REALSET - Editorial

shangjingbo · December 16, 2013, 6:56pm

PROBLEM LINK:

Practice
Contest

Author: Iaroslav Tverdokhlib
Tester: Mahbub
Editorialist: Jingbo Shang

DIFFICULTY:

Hard

PREREQUISITES:

Circulant Matrix

PROBLEM:

Given a Circulant Matrix, determine whether it is full rank (i.e. non-zero determinant, or the null space is trivial).

EXPLANATION:

First of all, we need to know the matrix stated in the problem is a very special type of matrix called Circulant Matrix. There are a lot of properties about the determinant and rank of Circulant Matrix can be found in Wikipedia.

Let’s summarize the properties looks relevant to this problem:

alt text

where, f(x) = A₀ + A₁ * x + A₂ * x^2 + … A_n * x^n.

To avoid the precision problems, we can choose some prime and one of its primitive root instead of the root of unity (it may have chances (really rare, but exists) to fail, but we can choose some different primes to check, e.g. 3 different primes). Also, it will better to try Number Theoretic Transform instead of double-valued FFT in the following steps.

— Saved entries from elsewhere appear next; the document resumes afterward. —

-- pv_equiv track=rewrite | github.com/CatSheng/OOP | testing.py | editor
-- ===== SOURCE A (Python) =====
-- def editor(sentence):
--     """This function takes all the words in a sentence and divides them up into a list of words"""
--     # newSentence is an empty list
--     newSentence = []
--     # word is an empty string
--     word = ''
--     # iterating through each character in the sentence
--     for character in sentence:
--         # if the character is a space, append the word to the empty list: newSentence
--         if character == ' ':
--             newSentence.append(word)
--             word = ''
--         # If the character is not a space, add the character to the empty string: word
--         else:
--             word += character
--     return newSentence
-- ===== SOURCE B (Python) =====
-- def editor(sentence):
--     """This function takes all the words in a sentence and divides them up into a list of words"""
--     return sentence.split(' ')[:-1]
-- ===== Notes on version B (the rewrite author's own statement) =====
-- stated objective: faster
-- what changed: Replaces the character-by-character accumulator loop with one library split on the space character followed by a slice dropping the trailing segment the loop never appends; the C-implemented str.split removes the per-character interpreted loop (constant-factor speedup).
import Mathlib
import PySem

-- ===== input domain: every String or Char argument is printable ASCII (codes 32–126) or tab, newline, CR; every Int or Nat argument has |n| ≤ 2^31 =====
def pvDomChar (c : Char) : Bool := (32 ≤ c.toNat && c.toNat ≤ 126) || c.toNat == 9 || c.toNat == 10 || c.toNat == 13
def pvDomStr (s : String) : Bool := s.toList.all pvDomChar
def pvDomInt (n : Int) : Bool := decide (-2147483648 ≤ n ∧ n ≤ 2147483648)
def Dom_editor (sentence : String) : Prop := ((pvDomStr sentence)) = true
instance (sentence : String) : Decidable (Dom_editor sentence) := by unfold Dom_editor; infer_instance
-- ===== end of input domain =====

-- B: one library split on ' ' plus a [:-1] slice instead of A's character accumulator loop (idiomatic; return value only).


-- ===== PORT A =====
-- loop over the characters, state = (newSentence, word)
def editor (sentence : String) : List String :=
  (sentence.toList.foldl
    (fun (st : List String × String) character =>
      if character = ' ' then (st.1 ++ [st.2], "") else (st.1, st.2.push character))
    ([], "")).1

-- ===== PORT B =====
-- sentence.split(' ')[:-1]; sep " " is nonempty so split? is always `some` (the none arm is unreachable)
def editor_alt (sentence : String) : List String :=
  match PySem.Str.split? sentence " " with
  | some parts => PySem.List.slice parts none (some (-1))
  | none => []

-- ===== PRECONDITION & SPEC =====
def Spec_editor (sentence : String) (out : List String) : Prop := out = editor_alt sentence
instance (sentence : String) (out : List String) : Decidable (Spec_editor sentence out) := by unfold Spec_editor; infer_instance

-- ===== CLAIM (what is proved, stated in full; the proofs are below) =====
def Claim_equal_editor : Prop := ∀ (sentence : String), Dom_editor sentence → Spec_editor sentence (editor sentence)

-- ===== LEMMAS AND PROOFS =====

-- simple structural split on the space character
def splitSp : List Char → List (List Char)
  | [] => [[]]
  | c :: cs => if c = ' ' then [] :: splitSp cs else (splitSp cs).modifyHead (c :: ·)

theorem splitSp_ne_nil (l : List Char) : splitSp l ≠ [] := by
  cases l with
  | nil => simp [splitSp]
  | cons c cs =>
    simp only [splitSp]
    split_ifs
    · simp
    · intro h
      have := splitSp_ne_nil cs
      cases hs : splitSp cs <;> simp [hs] at h ⊢
      · exact this hs

theorem modifyHead_id' {a : Type} (l : List a) : l.modifyHead (fun x => x) = l := by
  cases l <;> rfl

theorem splitOn_go_sp (fuel : Nat) (l cur : List Char) (acc : List (List Char)) (h : l.length ≤ fuel) :
    PySem.Chars.splitOn.go [' '] fuel l cur acc
      = acc.reverse ++ (splitSp l).modifyHead (cur.reverse ++ ·) := by
  induction fuel generalizing l cur acc with
  | zero =>
    have : l = [] := by cases l <;> simp_all
    subst this
    simp [PySem.Chars.splitOn.go, splitSp]
  | succ fuel ih =>
    cases l with
    | nil => simp [PySem.Chars.splitOn.go, splitSp]
    | cons c cs =>
      simp only [PySem.Chars.splitOn.go]
      by_cases hc : c = ' '
      · subst hc
        rw [if_pos (by simp [List.isPrefixOf])]
        rw [ih _ _ _ (by simpa using Nat.le_of_succ_le_succ h)]
        simp [splitSp, modifyHead_id']
      · rw [if_neg (by simp [List.isPrefixOf]; exact fun h => hc h.symm)]
        rw [ih _ _ _ (by simpa using Nat.le_of_succ_le_succ h)]
        simp only [splitSp, if_neg hc]
        cases hs : splitSp cs with
        | nil => exact absurd hs (splitSp_ne_nil cs)
        | cons w ws => simp

theorem splitOn_sp (l : List Char) : PySem.Chars.splitOn l [' '] = splitSp l := by
  rw [PySem.Chars.splitOn, splitOn_go_sp _ _ _ _ (by omega)]
  simp [modifyHead_id']

-- A's loop computes acc ++ the completed words of (word ++ rest)
theorem editor_fold (cs : List Char) (acc : List String) (word : String) :
    (cs.foldl
      (fun (st : List String × String) character =>
        if character = ' ' then (st.1 ++ [st.2], "") else (st.1, st.2.push character))
      (acc, word)).1
    = acc ++ (((splitSp cs).modifyHead (word.toList ++ ·)).dropLast.map String.ofList) := by
  induction cs generalizing acc word with
  | nil =>
    cases hs : splitSp ([] : List Char) <;> simp [splitSp] at hs
    simp [hs]
  | cons c cs ih =>
    simp only [List.foldl_cons]
    by_cases hc : c = ' '
    · subst hc
      rw [if_pos rfl, ih]
      cases hs : splitSp cs with
      | nil => exact absurd hs (splitSp_ne_nil cs)
      | cons w ws =>
        simp [splitSp, hs, String.ofList]
    · rw [if_neg (by simp [hc]), ih]
      simp only [splitSp, if_neg hc]
      cases hs : splitSp cs with
      | nil => exact absurd hs (splitSp_ne_nil cs)
      | cons w ws =>
        simp [String.toList_push, List.append_assoc]

theorem editor_alt_eq (sentence : String) :
    editor_alt sentence = ((splitSp sentence.toList).map String.ofList).dropLast := by
  unfold editor_alt
  simp only [PySem.Str.split?, PySem.Chars.split?]
  rw [if_neg (by simp)]
  simp [PySem.List.slice_to_neg_one, splitOn_sp]

-- ===== VERDICT (by name: the statement is the Claim_ definition above) =====
theorem editor_spec : Claim_equal_editor := by
  intro sentence _
  unfold Spec_editor editor
  rw [editor_fold, editor_alt_eq]
  cases hs : splitSp sentence.toList with
  | nil => exact absurd hs (splitSp_ne_nil _)
  | cons w ws => simp [List.map_dropLast]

One straight-forward way is to calculate the determinant directly (of course, using FFT or NTT, both setter and tester solved the problem in this way). But a lot of contestants failed due to the precision problem when checking whether a double value is non-zero.

Another way is the check whether “d = 0” i.e. gcd(x^n - 1, f(x)) is some constant. Here we take the later one to solve this problem. Another related knowledge is about Cyclotomic Polynomial.

With this property, we know that x^n-1 can be factorized into some cyclotomic polynomials Phi_d(x) for every divisor d of n. Actually, for all n between 1 and 30000, the number of divisors, denoted as D, is at most 96 (when n = 27720). Therefore, we can enumerate all possible divisors d and check the cyclotomic polynomial Phi_d(x) can divide f(x).

Then, the only thing we need to do is the polynomial remainder operation. If we adopt brute-force to do this, it will take O((N-d) * d) time. Directly applying this method (with some breaks) may get TLE. But there is a interesting view to combine this method with the double-valued FFT (like this method can work well when N is a prime). This solution accepted with a further check using this method.

The fastest and easiest solution (explanation provided by Anton Lunyov)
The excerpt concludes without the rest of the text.